Collected data entries
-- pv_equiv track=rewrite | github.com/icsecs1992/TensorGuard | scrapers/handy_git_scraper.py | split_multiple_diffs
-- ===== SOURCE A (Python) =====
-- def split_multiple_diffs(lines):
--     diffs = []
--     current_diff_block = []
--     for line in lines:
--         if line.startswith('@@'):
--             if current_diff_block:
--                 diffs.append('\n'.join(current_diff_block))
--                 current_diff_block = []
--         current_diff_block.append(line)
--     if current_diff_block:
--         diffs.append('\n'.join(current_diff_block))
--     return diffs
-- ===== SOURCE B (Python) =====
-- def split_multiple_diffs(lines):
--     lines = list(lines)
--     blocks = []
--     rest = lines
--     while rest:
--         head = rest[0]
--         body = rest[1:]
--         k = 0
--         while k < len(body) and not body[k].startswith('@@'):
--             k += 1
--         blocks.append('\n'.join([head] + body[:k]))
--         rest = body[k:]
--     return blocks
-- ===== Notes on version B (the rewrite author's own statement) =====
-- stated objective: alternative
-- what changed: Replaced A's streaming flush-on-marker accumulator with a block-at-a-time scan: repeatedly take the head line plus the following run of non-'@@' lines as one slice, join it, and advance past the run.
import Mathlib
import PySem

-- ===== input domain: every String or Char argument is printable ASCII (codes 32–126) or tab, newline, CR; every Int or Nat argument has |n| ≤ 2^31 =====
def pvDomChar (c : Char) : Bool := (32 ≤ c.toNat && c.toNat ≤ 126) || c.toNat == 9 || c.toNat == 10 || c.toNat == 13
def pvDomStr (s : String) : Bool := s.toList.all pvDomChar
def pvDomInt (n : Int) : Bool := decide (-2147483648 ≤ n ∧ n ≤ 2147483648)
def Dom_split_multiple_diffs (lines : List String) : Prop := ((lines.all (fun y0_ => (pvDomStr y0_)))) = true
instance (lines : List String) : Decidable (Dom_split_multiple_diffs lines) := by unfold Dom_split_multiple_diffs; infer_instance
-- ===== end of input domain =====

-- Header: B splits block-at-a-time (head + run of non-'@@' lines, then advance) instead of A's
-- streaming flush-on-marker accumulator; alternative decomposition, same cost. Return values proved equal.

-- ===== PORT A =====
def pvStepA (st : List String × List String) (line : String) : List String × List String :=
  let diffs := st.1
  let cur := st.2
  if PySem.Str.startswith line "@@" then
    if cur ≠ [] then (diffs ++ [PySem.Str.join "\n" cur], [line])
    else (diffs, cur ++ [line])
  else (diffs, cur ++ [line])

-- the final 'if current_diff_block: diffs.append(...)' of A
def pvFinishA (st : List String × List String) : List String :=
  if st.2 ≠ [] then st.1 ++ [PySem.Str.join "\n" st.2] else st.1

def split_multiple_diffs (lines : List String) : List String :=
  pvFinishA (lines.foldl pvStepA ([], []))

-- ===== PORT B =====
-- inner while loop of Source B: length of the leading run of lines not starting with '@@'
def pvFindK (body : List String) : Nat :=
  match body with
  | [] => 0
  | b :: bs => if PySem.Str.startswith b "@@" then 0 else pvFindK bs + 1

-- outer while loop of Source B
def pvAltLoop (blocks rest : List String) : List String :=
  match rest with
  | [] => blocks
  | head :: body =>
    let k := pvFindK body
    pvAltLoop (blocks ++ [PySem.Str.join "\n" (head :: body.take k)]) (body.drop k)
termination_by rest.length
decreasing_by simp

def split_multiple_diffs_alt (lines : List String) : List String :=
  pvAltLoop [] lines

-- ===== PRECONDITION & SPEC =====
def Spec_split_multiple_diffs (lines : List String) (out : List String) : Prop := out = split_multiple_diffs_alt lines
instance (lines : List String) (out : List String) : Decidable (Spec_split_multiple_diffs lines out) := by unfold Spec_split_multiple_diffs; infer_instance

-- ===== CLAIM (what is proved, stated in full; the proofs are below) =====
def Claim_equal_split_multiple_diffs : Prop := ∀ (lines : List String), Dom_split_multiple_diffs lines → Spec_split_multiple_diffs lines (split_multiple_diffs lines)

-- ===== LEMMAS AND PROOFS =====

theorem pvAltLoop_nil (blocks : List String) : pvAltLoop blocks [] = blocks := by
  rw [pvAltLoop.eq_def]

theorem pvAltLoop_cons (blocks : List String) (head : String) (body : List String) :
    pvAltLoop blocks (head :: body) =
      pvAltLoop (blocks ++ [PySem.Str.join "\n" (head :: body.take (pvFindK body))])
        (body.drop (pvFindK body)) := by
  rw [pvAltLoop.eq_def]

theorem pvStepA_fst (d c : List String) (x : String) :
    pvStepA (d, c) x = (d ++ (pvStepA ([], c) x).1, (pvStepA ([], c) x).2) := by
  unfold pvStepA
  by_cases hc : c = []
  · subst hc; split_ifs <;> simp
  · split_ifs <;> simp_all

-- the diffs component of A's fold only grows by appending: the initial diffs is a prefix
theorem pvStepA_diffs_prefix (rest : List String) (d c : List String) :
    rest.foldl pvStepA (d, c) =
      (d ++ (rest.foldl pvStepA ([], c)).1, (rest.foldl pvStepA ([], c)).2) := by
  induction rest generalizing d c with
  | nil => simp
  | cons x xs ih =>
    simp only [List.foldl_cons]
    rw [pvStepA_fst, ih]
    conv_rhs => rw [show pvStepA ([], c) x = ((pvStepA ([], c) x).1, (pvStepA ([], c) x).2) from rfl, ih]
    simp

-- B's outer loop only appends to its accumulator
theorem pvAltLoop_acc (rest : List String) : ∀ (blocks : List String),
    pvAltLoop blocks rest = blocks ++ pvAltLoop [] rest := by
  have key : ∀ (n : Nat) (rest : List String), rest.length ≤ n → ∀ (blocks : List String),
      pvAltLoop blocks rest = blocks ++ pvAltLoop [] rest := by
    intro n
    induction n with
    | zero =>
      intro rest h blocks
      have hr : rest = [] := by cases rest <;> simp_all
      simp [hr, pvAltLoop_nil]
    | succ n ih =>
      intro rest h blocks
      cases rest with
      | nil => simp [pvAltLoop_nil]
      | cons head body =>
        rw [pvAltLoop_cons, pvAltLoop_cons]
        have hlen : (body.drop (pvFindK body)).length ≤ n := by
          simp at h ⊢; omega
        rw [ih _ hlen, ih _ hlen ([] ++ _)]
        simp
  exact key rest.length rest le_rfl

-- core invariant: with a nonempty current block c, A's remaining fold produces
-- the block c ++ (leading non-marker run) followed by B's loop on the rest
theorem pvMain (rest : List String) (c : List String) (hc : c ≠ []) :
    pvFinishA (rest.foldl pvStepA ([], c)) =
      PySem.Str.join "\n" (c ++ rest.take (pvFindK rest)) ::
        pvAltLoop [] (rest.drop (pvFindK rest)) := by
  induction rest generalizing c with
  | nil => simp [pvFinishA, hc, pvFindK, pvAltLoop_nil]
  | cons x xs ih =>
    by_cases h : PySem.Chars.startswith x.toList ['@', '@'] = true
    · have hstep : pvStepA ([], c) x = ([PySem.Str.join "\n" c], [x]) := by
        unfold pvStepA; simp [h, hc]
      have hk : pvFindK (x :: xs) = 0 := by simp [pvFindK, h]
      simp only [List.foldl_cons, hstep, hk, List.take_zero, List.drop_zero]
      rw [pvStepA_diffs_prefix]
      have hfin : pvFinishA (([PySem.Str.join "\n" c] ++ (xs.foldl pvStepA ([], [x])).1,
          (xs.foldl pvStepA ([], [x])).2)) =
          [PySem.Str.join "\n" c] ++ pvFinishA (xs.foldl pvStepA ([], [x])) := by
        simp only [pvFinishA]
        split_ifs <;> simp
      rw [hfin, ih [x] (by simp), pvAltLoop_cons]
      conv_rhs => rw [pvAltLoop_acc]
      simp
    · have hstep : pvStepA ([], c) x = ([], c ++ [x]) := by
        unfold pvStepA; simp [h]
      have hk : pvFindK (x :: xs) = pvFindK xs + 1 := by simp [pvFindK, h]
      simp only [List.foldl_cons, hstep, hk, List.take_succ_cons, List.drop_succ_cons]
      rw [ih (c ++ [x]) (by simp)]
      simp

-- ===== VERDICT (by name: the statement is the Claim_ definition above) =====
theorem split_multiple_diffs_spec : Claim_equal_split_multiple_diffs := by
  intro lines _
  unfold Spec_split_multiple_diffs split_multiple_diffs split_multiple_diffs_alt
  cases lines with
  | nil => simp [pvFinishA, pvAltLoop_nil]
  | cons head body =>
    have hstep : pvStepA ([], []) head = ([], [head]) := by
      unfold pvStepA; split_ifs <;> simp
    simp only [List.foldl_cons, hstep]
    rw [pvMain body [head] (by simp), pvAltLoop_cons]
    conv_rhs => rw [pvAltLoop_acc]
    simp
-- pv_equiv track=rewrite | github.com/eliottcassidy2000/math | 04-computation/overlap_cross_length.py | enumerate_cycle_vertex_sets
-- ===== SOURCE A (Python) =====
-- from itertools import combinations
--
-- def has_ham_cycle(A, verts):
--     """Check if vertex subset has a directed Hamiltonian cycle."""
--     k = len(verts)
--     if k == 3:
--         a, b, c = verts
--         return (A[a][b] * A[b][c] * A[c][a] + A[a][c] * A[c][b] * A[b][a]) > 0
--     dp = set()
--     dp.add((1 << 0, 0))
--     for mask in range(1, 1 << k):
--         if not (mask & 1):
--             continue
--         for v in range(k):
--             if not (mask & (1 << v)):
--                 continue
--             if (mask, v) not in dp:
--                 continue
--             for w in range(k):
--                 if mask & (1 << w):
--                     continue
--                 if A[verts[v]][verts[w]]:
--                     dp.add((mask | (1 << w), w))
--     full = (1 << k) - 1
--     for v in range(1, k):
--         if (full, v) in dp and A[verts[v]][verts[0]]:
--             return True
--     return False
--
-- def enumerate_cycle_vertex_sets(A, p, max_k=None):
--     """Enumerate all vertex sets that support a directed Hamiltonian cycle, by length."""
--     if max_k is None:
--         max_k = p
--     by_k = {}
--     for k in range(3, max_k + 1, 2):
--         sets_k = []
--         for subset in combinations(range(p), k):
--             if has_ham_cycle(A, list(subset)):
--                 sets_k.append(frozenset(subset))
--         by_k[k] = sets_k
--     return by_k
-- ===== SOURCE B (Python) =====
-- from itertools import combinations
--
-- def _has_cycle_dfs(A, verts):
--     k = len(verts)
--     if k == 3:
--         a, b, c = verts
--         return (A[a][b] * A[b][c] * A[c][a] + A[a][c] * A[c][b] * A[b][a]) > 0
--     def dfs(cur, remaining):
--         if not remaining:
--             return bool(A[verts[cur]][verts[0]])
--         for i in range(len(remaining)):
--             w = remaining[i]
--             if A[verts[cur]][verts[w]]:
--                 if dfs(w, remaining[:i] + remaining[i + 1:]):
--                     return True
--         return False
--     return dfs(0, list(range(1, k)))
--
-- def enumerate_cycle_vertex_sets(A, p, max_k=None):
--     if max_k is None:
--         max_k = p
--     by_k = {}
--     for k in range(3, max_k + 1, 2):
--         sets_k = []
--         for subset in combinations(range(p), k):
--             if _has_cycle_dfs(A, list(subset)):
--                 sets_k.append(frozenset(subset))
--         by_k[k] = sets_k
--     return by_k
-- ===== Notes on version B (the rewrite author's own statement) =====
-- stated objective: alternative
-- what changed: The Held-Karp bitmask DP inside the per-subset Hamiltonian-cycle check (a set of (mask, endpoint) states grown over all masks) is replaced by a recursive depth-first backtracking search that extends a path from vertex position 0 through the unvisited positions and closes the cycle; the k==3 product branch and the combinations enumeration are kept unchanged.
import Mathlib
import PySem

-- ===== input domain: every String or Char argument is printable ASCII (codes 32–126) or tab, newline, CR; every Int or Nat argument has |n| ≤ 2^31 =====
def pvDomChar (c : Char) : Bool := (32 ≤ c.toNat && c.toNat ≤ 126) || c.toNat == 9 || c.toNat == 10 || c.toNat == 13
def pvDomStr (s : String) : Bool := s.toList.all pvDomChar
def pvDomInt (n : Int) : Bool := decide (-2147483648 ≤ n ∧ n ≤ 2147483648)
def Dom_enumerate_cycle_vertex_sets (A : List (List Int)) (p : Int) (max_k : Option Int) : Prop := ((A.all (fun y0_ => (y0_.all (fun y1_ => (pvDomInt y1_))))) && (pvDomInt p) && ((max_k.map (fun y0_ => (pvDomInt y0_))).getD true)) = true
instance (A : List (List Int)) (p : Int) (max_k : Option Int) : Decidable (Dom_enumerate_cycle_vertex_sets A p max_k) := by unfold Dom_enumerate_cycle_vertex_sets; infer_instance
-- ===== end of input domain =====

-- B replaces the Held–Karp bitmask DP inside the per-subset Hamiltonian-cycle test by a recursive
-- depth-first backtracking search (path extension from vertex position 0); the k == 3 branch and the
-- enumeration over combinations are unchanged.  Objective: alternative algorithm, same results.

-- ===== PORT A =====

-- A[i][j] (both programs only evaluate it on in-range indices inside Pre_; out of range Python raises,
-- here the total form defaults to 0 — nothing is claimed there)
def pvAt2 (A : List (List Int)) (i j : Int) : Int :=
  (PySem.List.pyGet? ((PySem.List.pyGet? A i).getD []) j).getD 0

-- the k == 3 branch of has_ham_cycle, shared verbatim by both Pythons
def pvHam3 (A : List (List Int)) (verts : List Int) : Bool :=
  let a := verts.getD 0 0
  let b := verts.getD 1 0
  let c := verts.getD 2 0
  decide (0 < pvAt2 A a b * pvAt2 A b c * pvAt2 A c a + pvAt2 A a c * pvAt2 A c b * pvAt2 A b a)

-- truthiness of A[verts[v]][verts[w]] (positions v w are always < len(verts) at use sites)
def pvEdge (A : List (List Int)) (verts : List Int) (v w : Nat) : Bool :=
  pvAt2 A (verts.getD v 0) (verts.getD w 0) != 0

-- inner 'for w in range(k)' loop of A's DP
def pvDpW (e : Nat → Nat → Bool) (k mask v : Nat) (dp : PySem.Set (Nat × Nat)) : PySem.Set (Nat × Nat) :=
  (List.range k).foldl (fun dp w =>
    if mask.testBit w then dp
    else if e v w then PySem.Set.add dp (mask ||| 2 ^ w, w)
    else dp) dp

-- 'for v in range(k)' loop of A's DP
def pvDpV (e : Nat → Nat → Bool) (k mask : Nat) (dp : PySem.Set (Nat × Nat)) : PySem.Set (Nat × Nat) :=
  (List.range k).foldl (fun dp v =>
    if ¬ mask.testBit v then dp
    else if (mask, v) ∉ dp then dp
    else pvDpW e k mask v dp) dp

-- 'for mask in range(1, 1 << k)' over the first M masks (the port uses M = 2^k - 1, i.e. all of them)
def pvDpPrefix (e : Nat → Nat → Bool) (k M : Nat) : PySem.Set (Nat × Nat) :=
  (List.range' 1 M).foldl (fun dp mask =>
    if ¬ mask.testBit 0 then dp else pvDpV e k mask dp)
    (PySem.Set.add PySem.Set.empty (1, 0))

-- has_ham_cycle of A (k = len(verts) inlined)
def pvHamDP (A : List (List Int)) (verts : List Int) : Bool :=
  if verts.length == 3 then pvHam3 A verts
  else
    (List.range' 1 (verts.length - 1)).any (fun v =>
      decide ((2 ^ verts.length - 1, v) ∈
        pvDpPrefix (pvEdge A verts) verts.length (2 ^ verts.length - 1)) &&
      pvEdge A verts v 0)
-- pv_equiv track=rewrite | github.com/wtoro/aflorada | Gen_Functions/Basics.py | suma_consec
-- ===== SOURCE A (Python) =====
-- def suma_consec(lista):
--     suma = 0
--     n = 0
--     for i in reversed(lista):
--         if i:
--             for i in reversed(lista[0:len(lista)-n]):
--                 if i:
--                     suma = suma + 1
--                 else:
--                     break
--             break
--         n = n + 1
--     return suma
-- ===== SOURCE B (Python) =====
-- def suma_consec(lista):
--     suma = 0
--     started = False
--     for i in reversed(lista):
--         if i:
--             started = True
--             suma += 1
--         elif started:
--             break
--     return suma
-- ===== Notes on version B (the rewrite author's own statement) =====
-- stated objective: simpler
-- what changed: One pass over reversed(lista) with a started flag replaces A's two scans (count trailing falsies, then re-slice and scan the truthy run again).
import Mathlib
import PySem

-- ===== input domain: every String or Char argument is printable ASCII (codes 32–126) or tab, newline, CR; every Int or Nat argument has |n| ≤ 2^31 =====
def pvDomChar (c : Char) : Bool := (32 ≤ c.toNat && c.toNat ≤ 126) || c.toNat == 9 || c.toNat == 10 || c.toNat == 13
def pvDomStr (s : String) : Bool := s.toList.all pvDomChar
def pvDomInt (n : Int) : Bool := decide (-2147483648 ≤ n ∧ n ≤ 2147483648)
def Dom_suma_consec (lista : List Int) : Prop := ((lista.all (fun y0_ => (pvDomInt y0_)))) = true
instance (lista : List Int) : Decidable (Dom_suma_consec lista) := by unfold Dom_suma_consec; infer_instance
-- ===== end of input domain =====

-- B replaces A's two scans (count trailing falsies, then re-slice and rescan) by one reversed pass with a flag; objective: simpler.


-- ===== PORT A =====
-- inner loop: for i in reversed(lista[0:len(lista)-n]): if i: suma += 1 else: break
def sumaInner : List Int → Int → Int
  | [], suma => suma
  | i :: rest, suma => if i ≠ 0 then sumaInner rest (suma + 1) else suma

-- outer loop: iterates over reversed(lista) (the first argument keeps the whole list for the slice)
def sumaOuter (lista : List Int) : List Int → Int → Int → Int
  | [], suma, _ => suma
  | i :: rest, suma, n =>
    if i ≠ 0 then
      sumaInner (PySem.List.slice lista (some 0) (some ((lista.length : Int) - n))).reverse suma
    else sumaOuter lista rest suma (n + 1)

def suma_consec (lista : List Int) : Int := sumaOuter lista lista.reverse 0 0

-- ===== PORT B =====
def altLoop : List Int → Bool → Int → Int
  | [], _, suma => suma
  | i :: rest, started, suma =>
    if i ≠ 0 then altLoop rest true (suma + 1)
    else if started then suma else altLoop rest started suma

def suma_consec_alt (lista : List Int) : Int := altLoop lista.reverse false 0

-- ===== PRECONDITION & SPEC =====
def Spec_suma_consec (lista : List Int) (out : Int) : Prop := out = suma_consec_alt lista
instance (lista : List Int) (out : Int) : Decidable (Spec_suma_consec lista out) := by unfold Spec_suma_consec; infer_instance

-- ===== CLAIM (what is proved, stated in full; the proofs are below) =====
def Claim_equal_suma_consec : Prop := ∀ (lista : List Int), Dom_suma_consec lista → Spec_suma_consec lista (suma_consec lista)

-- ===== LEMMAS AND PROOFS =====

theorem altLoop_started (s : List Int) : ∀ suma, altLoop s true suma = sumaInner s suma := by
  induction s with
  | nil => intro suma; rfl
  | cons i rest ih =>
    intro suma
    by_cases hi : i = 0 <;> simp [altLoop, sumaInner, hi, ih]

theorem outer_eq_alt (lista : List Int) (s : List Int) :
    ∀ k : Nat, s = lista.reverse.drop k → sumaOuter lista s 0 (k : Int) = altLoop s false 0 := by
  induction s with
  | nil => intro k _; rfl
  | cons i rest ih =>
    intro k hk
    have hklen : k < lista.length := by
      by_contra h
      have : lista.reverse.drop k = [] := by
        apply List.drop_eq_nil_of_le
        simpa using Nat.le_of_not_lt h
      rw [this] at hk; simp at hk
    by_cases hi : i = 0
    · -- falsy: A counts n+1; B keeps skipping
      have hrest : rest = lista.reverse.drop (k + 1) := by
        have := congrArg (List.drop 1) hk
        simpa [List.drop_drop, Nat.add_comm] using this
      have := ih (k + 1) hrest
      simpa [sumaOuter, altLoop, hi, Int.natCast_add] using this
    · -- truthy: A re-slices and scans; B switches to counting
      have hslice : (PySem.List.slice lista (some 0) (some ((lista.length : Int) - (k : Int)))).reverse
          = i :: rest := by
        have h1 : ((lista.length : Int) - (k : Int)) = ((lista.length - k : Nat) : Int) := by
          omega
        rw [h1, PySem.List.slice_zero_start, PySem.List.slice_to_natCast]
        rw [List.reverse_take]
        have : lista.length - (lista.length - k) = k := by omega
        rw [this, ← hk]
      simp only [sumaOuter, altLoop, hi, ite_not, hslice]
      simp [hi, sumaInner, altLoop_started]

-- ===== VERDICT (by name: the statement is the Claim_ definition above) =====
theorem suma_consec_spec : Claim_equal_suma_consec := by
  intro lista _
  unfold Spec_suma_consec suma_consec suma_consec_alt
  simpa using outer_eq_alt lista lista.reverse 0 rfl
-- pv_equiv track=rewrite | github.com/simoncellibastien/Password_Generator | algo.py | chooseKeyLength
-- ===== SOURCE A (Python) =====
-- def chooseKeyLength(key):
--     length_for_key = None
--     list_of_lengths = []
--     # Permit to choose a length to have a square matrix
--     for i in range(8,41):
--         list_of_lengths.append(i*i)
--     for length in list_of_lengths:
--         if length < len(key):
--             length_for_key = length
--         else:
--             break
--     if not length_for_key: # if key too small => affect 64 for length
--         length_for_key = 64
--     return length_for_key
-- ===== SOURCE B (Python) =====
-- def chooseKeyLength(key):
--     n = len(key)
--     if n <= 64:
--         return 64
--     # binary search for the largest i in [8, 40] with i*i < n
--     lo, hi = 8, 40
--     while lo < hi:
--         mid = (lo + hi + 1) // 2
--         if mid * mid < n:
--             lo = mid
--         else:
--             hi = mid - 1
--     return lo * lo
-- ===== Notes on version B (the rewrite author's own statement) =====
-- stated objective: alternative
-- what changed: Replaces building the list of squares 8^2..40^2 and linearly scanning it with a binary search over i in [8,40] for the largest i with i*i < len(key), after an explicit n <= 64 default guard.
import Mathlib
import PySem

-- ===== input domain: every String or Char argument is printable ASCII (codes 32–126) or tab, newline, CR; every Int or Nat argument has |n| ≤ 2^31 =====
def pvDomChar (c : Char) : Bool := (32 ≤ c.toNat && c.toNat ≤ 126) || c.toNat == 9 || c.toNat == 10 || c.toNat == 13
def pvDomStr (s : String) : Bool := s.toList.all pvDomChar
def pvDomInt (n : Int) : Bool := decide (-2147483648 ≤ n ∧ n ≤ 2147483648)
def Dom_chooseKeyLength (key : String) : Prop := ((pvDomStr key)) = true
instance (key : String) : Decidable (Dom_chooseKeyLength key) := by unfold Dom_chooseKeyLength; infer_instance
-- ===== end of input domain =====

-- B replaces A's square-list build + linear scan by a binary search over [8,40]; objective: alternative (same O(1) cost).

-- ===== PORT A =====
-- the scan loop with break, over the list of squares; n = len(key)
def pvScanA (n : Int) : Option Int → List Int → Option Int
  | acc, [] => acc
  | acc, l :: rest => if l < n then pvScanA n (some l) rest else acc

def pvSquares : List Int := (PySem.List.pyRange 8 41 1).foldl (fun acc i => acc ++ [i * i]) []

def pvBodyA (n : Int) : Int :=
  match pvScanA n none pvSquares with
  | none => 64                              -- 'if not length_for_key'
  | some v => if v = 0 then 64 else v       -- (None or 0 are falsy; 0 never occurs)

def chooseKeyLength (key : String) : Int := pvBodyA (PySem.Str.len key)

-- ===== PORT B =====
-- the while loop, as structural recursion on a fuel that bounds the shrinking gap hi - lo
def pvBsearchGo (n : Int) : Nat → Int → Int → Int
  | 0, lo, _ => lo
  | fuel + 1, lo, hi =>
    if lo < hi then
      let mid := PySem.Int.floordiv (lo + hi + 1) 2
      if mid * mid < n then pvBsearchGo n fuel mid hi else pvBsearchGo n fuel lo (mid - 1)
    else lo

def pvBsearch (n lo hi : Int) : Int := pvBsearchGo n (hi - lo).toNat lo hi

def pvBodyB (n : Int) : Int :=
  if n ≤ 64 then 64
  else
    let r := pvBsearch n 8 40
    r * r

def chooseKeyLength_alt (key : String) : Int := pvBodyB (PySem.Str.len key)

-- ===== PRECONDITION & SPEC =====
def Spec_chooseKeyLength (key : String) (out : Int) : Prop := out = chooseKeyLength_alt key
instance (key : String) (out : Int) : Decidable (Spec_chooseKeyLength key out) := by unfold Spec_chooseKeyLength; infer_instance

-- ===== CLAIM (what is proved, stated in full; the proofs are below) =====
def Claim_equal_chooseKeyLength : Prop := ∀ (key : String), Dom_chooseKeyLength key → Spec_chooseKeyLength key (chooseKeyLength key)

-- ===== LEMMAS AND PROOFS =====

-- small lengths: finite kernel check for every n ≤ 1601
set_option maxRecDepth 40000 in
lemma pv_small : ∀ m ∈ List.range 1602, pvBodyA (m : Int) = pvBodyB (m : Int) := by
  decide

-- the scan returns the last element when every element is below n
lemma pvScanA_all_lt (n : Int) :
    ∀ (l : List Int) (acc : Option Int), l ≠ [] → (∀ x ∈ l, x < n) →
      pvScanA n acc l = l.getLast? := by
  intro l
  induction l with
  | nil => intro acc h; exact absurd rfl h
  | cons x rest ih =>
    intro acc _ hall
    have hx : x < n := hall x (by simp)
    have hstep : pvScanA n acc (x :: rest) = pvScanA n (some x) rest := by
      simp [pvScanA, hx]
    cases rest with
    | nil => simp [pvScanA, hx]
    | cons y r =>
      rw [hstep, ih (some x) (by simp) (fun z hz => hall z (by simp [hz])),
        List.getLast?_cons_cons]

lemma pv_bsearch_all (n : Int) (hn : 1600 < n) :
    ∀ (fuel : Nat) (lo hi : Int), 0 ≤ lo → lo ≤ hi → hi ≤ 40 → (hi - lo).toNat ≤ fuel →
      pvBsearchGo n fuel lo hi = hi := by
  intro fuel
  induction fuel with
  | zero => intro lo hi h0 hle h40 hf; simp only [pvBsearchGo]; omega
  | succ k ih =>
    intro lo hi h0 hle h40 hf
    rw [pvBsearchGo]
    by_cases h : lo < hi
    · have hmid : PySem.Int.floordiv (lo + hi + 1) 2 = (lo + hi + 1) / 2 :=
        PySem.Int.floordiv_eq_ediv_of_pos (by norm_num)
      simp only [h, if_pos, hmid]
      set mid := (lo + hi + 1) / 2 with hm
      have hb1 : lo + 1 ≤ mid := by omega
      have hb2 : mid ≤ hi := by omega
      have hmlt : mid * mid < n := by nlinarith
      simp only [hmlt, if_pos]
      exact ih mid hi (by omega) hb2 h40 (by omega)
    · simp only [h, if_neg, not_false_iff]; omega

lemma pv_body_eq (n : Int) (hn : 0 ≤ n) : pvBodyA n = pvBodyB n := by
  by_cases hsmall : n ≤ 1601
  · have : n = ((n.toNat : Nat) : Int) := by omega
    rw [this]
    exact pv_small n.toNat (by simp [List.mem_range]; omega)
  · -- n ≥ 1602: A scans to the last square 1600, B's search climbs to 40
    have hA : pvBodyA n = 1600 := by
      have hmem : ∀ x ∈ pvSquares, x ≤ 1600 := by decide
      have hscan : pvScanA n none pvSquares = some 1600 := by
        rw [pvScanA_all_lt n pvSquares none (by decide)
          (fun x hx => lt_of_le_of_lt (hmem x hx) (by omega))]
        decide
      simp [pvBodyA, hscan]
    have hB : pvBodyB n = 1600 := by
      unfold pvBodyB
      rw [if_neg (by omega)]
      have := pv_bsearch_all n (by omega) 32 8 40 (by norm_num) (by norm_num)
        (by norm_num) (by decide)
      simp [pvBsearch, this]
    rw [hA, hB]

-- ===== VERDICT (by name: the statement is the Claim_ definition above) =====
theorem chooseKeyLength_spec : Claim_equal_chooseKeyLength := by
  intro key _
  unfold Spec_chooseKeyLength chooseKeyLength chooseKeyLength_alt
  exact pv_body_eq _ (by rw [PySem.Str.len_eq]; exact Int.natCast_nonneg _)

* Assignment *
Only lines containing the word "github" matter here: count them in the entries and give the number, nothing else.

* Completed task *
4